— Activity —
Whenever a line of the records below contains the word "what", copy that line.

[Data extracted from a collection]
-- pv_equiv track=rewrite | github.com/Sabarudin4433/duphunter | duphunter/near_dup_search.py | _normalize_ignore_specs
-- ===== SOURCE A (Python) =====
-- def _normalize_ignore_specs(raw_specs: list[str]) -> list[str]:
--     specs: list[str] = []
--     for raw in raw_specs:
--         for part in str(raw).split(","):
--             item = part.strip()
--             if item:
--                 specs.append(item)
--     return specs
-- ===== SOURCE B (Python) =====
-- def _normalize_ignore_specs(raw_specs: list[str]) -> list[str]:
--     # Join everything into one string, then do a single flat split/strip/filter pass.
--     joined = ",".join(str(raw) for raw in raw_specs)
--     return [item for item in (part.strip() for part in joined.split(",")) if item]
-- ===== Notes on version B (the rewrite author's own statement) =====
-- stated objective: alternative
-- what changed: B replaces A's nested per-element loop by joining all inputs into one comma-separated string and doing a single flat split/strip/filter pass; empty fragments introduced by the join are dropped by the same non-empty filter.
import Mathlib
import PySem

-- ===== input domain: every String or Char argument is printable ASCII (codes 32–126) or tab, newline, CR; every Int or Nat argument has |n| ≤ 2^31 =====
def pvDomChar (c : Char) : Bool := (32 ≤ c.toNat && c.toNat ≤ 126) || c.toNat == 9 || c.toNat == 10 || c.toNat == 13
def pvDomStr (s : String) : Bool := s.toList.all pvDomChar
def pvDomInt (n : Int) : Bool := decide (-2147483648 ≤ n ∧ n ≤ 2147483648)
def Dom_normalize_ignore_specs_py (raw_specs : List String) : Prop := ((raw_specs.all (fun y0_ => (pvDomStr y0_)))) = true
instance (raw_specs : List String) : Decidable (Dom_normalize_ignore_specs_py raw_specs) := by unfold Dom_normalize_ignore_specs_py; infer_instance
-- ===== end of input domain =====

-- B joins all inputs into one comma-separated string and performs a single flat
-- split/strip/filter pass instead of A's nested per-element loop (alternative decomposition).


-- ===== PORT A =====
-- str(raw) is the identity on str inputs, so it is not ported.
def normalize_ignore_specs_py (raw_specs : List String) : List String :=
  raw_specs.foldl
    (fun specs raw =>
      (PySem.Chars.splitOn raw.toList [',']).foldl
        (fun specs part =>
          let item := PySem.Chars.strip part
          if item ≠ [] then specs ++ [String.ofList item] else specs)
        specs)
    []

-- ===== PORT B =====
def normalize_ignore_specs_py_alt (raw_specs : List String) : List String :=
  ((((PySem.Chars.splitOn (PySem.Chars.join [','] (raw_specs.map String.toList)) [',']).map
      PySem.Chars.strip).filter
      (fun item => item != [])).map String.ofList)

-- ===== PRECONDITION & SPEC =====
def Spec_normalize_ignore_specs_py (raw_specs : List String) (out : List String) : Prop := out = normalize_ignore_specs_py_alt raw_specs
instance (raw_specs : List String) (out : List String) : Decidable (Spec_normalize_ignore_specs_py raw_specs out) := by unfold Spec_normalize_ignore_specs_py; infer_instance

-- ===== CLAIM (what is proved, stated in full; the proofs are below) =====
def Claim_equal_normalize_ignore_specs_py : Prop := ∀ (raw_specs : List String), Dom_normalize_ignore_specs_py raw_specs → Spec_normalize_ignore_specs_py raw_specs (normalize_ignore_specs_py raw_specs)

-- ===== LEMMAS AND PROOFS =====

-- Simple structural characterisation of splitting on a single comma.
def consHead (p : List Char) : List (List Char) → List (List Char)
  | [] => [p]
  | h :: t => (p ++ h) :: t

def mySplit : List Char → List (List Char)
  | [] => [[]]
  | c :: rest => if c = ',' then [] :: mySplit rest else consHead [c] (mySplit rest)

lemma mySplit_ne_nil (l : List Char) : mySplit l ≠ [] := by
  cases l with
  | nil => simp [mySplit]
  | cons c rest =>
    simp only [mySplit]
    split
    · simp
    · cases h : mySplit rest <;> simp [consHead]

lemma consHead_nil_of_ne (l : List (List Char)) (h : l ≠ []) : consHead [] l = l := by
  cases l with
  | nil => exact absurd rfl h
  | cons a t => simp [consHead]

lemma consHead_consHead (p q : List Char) (l : List (List Char)) :
    consHead p (consHead q l) = consHead (p ++ q) l := by
  cases l <;> simp [consHead]

lemma consHead_append (p : List Char) (l m : List (List Char)) (h : l ≠ []) :
    consHead p (l ++ m) = consHead p l ++ m := by
  cases l with
  | nil => exact absurd rfl h
  | cons a t => simp [consHead]

lemma go_eq (l : List Char) : ∀ (fuel : Nat) (cur : List Char) (acc : List (List Char)),
    l.length ≤ fuel →
    PySem.Chars.splitOn.go [','] fuel l cur acc
      = acc.reverse ++ consHead cur.reverse (mySplit l) := by
  induction l with
  | nil =>
    intro fuel cur acc _
    cases fuel <;> simp [PySem.Chars.splitOn.go, mySplit, consHead]
  | cons c rest ih =>
    intro fuel cur acc h
    cases fuel with
    | zero => simp at h
    | succ f =>
      have hf : rest.length ≤ f := by simpa using h
      by_cases hc : c = ','
      · subst hc
        rw [show PySem.Chars.splitOn.go [','] (f+1) (',' :: rest) cur acc
              = PySem.Chars.splitOn.go [','] f rest [] (cur.reverse :: acc) by
            simp [PySem.Chars.splitOn.go, List.isPrefixOf]]
        rw [ih f [] (cur.reverse :: acc) hf]
        simp only [mySplit, List.reverse_cons, List.append_assoc,
          List.reverse_nil, consHead_nil_of_ne _ (mySplit_ne_nil rest)]
        simp [consHead]
      · rw [show PySem.Chars.splitOn.go [','] (f+1) (c :: rest) cur acc
              = PySem.Chars.splitOn.go [','] f rest (c :: cur) acc by
            simp [PySem.Chars.splitOn.go, List.isPrefixOf, (Ne.symm hc)]]
        rw [ih f (c :: cur) acc hf]
        simp [mySplit, hc, consHead_consHead]

lemma splitOn_comma (cs : List Char) : PySem.Chars.splitOn cs [','] = mySplit cs := by
  unfold PySem.Chars.splitOn
  rw [go_eq cs (cs.length + 1) [] [] (by omega)]
  simp [consHead_nil_of_ne _ (mySplit_ne_nil cs)]

lemma mySplit_append (a b : List Char) :
    mySplit (a ++ ',' :: b) = mySplit a ++ mySplit b := by
  induction a with
  | nil => simp [mySplit]
  | cons c a' ih =>
    by_cases hc : c = ','
    · subst hc; simp [mySplit, ih]
    · simp only [List.cons_append, mySplit, if_neg hc, ih]
      rw [consHead_append _ _ _ (mySplit_ne_nil a')]

lemma mySplit_join (x : String) (xs : List String) :
    mySplit (PySem.Chars.join [','] ((x :: xs).map String.toList))
      = (x :: xs).flatMap (fun s => mySplit s.toList) := by
  induction xs generalizing x with
  | nil => simp [PySem.Chars.join, List.intercalate]
  | cons y ys ih =>
    have hjoin : PySem.Chars.join [','] ((x :: y :: ys).map String.toList)
        = x.toList ++ ',' :: PySem.Chars.join [','] ((y :: ys).map String.toList) := by
      simp [PySem.Chars.join, List.intercalate]
    rw [hjoin, mySplit_append, ih y]
    simp

-- A's inner loop, rewritten to the shape of PySem.List.foldl_append_if.
lemma inner_eq (parts : List (List Char)) (specs : List String) :
    parts.foldl
      (fun specs part =>
        let item := PySem.Chars.strip part
        if item ≠ [] then specs ++ [String.ofList item] else specs)
      specs
    = specs ++ (parts.filter (fun part => PySem.Chars.strip part != [])).map
        (fun part => String.ofList (PySem.Chars.strip part)) := by
  have hfun : (fun (specs : List String) (part : List Char) =>
        let item := PySem.Chars.strip part
        if item ≠ [] then specs ++ [String.ofList item] else specs)
      = (fun specs part =>
        if (PySem.Chars.strip part != []) = true
        then specs ++ [String.ofList (PySem.Chars.strip part)] else specs) := by
    funext specs part
    simp [bne_iff_ne]
  rw [hfun, PySem.List.foldl_append_if]

lemma a_eq_flatMap (raw_specs : List String) :
    normalize_ignore_specs_py raw_specs
      = raw_specs.flatMap (fun raw =>
          ((mySplit raw.toList).filter (fun part => PySem.Chars.strip part != [])).map
            (fun part => String.ofList (PySem.Chars.strip part))) := by
  unfold normalize_ignore_specs_py
  have : ∀ (l : List String) (acc : List String),
      l.foldl
        (fun specs raw =>
          (PySem.Chars.splitOn raw.toList [',']).foldl
            (fun specs part =>
              let item := PySem.Chars.strip part
              if item ≠ [] then specs ++ [String.ofList item] else specs)
            specs)
        acc
      = acc ++ l.flatMap (fun raw =>
          ((mySplit raw.toList).filter (fun part => PySem.Chars.strip part != [])).map
            (fun part => String.ofList (PySem.Chars.strip part))) := by
    intro l
    induction l with
    | nil => simp
    | cons raw rest ih =>
      intro acc
      rw [List.foldl_cons, splitOn_comma raw.toList, inner_eq, ih, List.flatMap_cons]
      simp [List.append_assoc]
  simpa using this raw_specs []

lemma b_eq_flatMap (raw_specs : List String) :
    normalize_ignore_specs_py_alt raw_specs
      = ((mySplit (PySem.Chars.join [','] (raw_specs.map String.toList))).filter
          (fun part => PySem.Chars.strip part != [])).map
          (fun part => String.ofList (PySem.Chars.strip part)) := by
  unfold normalize_ignore_specs_py_alt
  rw [splitOn_comma, List.filter_map, List.map_map]
  rfl

lemma map_filter_flatMap {α : Type} (f : List Char → String) (p : List Char → Bool)
    (g : α → List (List Char)) (l : List α) :
    ((l.flatMap g).filter p).map f = l.flatMap (fun x => ((g x).filter p).map f) := by
  induction l <;> simp [List.filter_append, *]

-- ===== VERDICT (by name: the statement is the Claim_ definition above) =====
theorem normalize_ignore_specs_py_spec : Claim_equal_normalize_ignore_specs_py := by
  unfold Claim_equal_normalize_ignore_specs_py
  intro raw_specs _
  unfold Spec_normalize_ignore_specs_py
  cases raw_specs with
  | nil => decide
  | cons x xs =>
    rw [a_eq_flatMap, b_eq_flatMap, mySplit_join, map_filter_flatMap]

— Reply to the task —
-- what changed: B replaces A's nested per-element loop by joining all inputs into one comma-separated string and doing a single flat split/strip/filter pass; empty fragments introduced by the join are dropped by the same non-empty filter.
-- ===== CLAIM (what is proved, stated in full; the proofs are below) =====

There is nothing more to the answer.